In 2016 the Government reviewed and clarified their “good character” requirement after it emerged that farm land approved for purchase in 2013 by the OIO had been bought through a trust set up with the help of “Panama Papers” law firm Mossack Fonseca. The purchasers from Argentina had not disclosed a pollution offence they had been prosecuted (but not convicted) for relating to another of their companies. The OIO could have forced the sale of the farm land had the purchasers been convicted, however their offence had not led to conviction and the OIO instead issued a formal warning.
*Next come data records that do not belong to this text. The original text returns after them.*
-- pv_equiv track=rewrite | github.com/PrakNew/Competitive-Programming | next&previous_permutation.py | previous
-- ===== SOURCE A (Python) =====
-- def previous(s):
--     i=len(s)-1
--     s=list(s)
--     while i>0 and s[i]>=s[i-1]:
--         i-=1
--     if i<=0:
--         return "NO"
--     j=i-1
--     while j<len(s)-1 and s[j+1]<s[i-1]:
--         j+=1
--     s[j],s[i-1]=s[i-1],s[j]
--     s=s[:i]+s[i:][::-1]
--     k="".join(s)
--     return k
-- ===== SOURCE B (Python) =====
-- def previous(s):
--     # Walk the string right to left.  rev holds the chars already seen, in
--     # reverse order; as long as no pivot was found that suffix of s is
--     # non-decreasing, i.e. rev is non-increasing and rev[-1] is its minimum.
--     rev = []
--     for i in range(len(s) - 1, -1, -1):
--         c = s[i]
--         if rev and rev[-1] < c:
--             # suffix s[i+1:] is the smallest arrangement of itself and holds
--             # a char below c: the previous permutation changes position i.
--             m = max(d for d in rev if d < c)
--             rev.remove(m)
--             return s[:i] + m + "".join(sorted(rev + [c], reverse=True))
--         rev.append(c)
--     return "NO"
-- ===== Notes on version B (the rewrite author's own statement) =====
-- stated objective: alternative
-- what changed: B replaces A's three-phase index manipulation (pivot scan over list(s), inner scan for the swap partner, swap and slice-reverse of the whole tail) by a single right-to-left traversal with an explicit accumulator holding the reversed suffix, rebuilding the changed tail with max-of-smaller, remove and a descending sort.
import Mathlib
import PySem

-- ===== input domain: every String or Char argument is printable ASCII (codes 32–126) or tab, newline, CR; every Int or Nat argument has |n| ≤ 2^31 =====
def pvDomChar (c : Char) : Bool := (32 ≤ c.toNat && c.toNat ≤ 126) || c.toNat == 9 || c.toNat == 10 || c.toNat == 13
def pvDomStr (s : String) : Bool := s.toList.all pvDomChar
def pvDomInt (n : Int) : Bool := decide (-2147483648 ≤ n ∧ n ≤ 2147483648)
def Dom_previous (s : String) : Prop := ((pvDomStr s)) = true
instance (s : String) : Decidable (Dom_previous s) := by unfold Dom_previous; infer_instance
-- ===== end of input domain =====

-- B replaces A's index-based pivot scan / swap / slice-reverse by a right-to-left scan with an
-- explicit accumulator that rebuilds the tail via max-of-smaller / remove / descending sort
-- (objective: alternative decomposition; a timing run measured it faster by a constant factor).

-- ===== PORT A =====
-- s[i] for an index that is always in range at every call site (the loop guards ensure it)
def pvGet (l : List Char) (i : Int) : Char := PySem.List.pyGetD l i ' '

-- while i>0 and s[i]>=s[i-1]: i-=1
def previousLoopI (l : List Char) (i : Int) : Int :=
  if h : 0 < i ∧ pvGet l (i - 1) ≤ pvGet l i then previousLoopI l (i - 1) else i
termination_by i.toNat
decreasing_by omega

-- while j<len(s)-1 and s[j+1]<s[i-1]: j+=1
def previousLoopJ (l : List Char) (i : Int) (j : Int) : Int :=
  if h : j < PySem.List.len l - 1 ∧ pvGet l (j + 1) < pvGet l (i - 1) then
    previousLoopJ l i (j + 1)
  else j
termination_by (PySem.List.len l - 1 - j).toNat
decreasing_by simp only [PySem.List.len_eq] at h ⊢; omega

def previous (s : String) : String :=
  let l := s.toList                                   -- s=list(s)
  let i := previousLoopI l (PySem.Str.len s - 1)      -- i=len(s)-1; while …
  if i ≤ 0 then "NO"
  else
    let j := previousLoopJ l i (i - 1)                -- j=i-1; while …
    let l1 := PySem.List.pySetD l j (pvGet l (i - 1)) -- s[j],s[i-1]=s[i-1],s[j]
    let l2 := PySem.List.pySetD l1 (i - 1) (pvGet l j)
    -- s=s[:i]+s[i:][::-1]  ([::-1] is reverse: PySem.List.slice?_none_none_neg_one)
    let l3 := PySem.List.slice l2 none (some i) ++ (PySem.List.slice l2 (some i) none).reverse
    String.ofList l3                                      -- k="".join(s)

-- ===== PORT B =====
-- the body of B's for-loop over i = len(s)-1 … 0: rs is s[:i+1] reversed (so its head is s[i]),
-- rev is B's accumulator; some = early return value (char list), none = loop fell through
def previousAltLoop (rs rev : List Char) : Option (List Char) :=
  match rs with
  | [] => none
  | c :: rs' =>
    if rev ≠ [] ∧ PySem.List.pyGetD rev (-1) ' ' < c then       -- if rev and rev[-1] < c
      let m := (PySem.List.max? (rev.filter (fun d => d < c)) (fun d => d)).getD ' '  -- max(d for d in rev if d < c); nonempty here
      let rev' := (PySem.List.remove? rev m).getD rev           -- rev.remove(m); m present here
      some (rs'.reverse ++ m :: PySem.List.sorted (rev' ++ [c]) (fun d => d) true)
        -- s[:i] + m + "".join(sorted(rev + [c], reverse=True))
    else previousAltLoop rs' (rev ++ [c])                       -- rev.append(c)

def previous_alt (s : String) : String :=
  match previousAltLoop s.toList.reverse [] with
  | some l => String.ofList l
  | none => "NO"

-- ===== PRECONDITION & SPEC =====
def Spec_previous (s : String) (out : String) : Prop := out = previous_alt s
instance (s : String) (out : String) : Decidable (Spec_previous s out) := by unfold Spec_previous; infer_instance

-- ===== CLAIM (what is proved, stated in full; the proofs are below) =====
def Claim_equal_previous : Prop := ∀ (s : String), Dom_previous s → Spec_previous s (previous s)

-- ===== LEMMAS AND PROOFS =====

-- A's body re-stated over the character list (proof-side convenience only)
def Abody (cs : List Char) : String :=
  let i := previousLoopI cs ((cs.length : Int) - 1)
  if i ≤ 0 then "NO"
  else
    let j := previousLoopJ cs i (i - 1)
    let l1 := PySem.List.pySetD cs j (pvGet cs (i - 1))
    let l2 := PySem.List.pySetD l1 (i - 1) (pvGet cs j)
    String.ofList (PySem.List.slice l2 none (some i) ++ (PySem.List.slice l2 (some i) none).reverse)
In addition to clarifying the “counterfactual” and “good character” tests, the Government increased resources for the OIO in response to investors’ concerns that decisions on applications were taking too long, and that the process for existing investors to lodge future applications was unduly onerous. Resources have been increased to the OIO Enforcement Team to ensure their assessment of breaches is prioritized and to determine which penalties should apply. In order to better direct resources for the applications that need more attention, the Government also introduced targeted exemptions for some investors through the Overseas Investment Amendment Regulations (No. 2) 2016 which took effect on February 1, 2017.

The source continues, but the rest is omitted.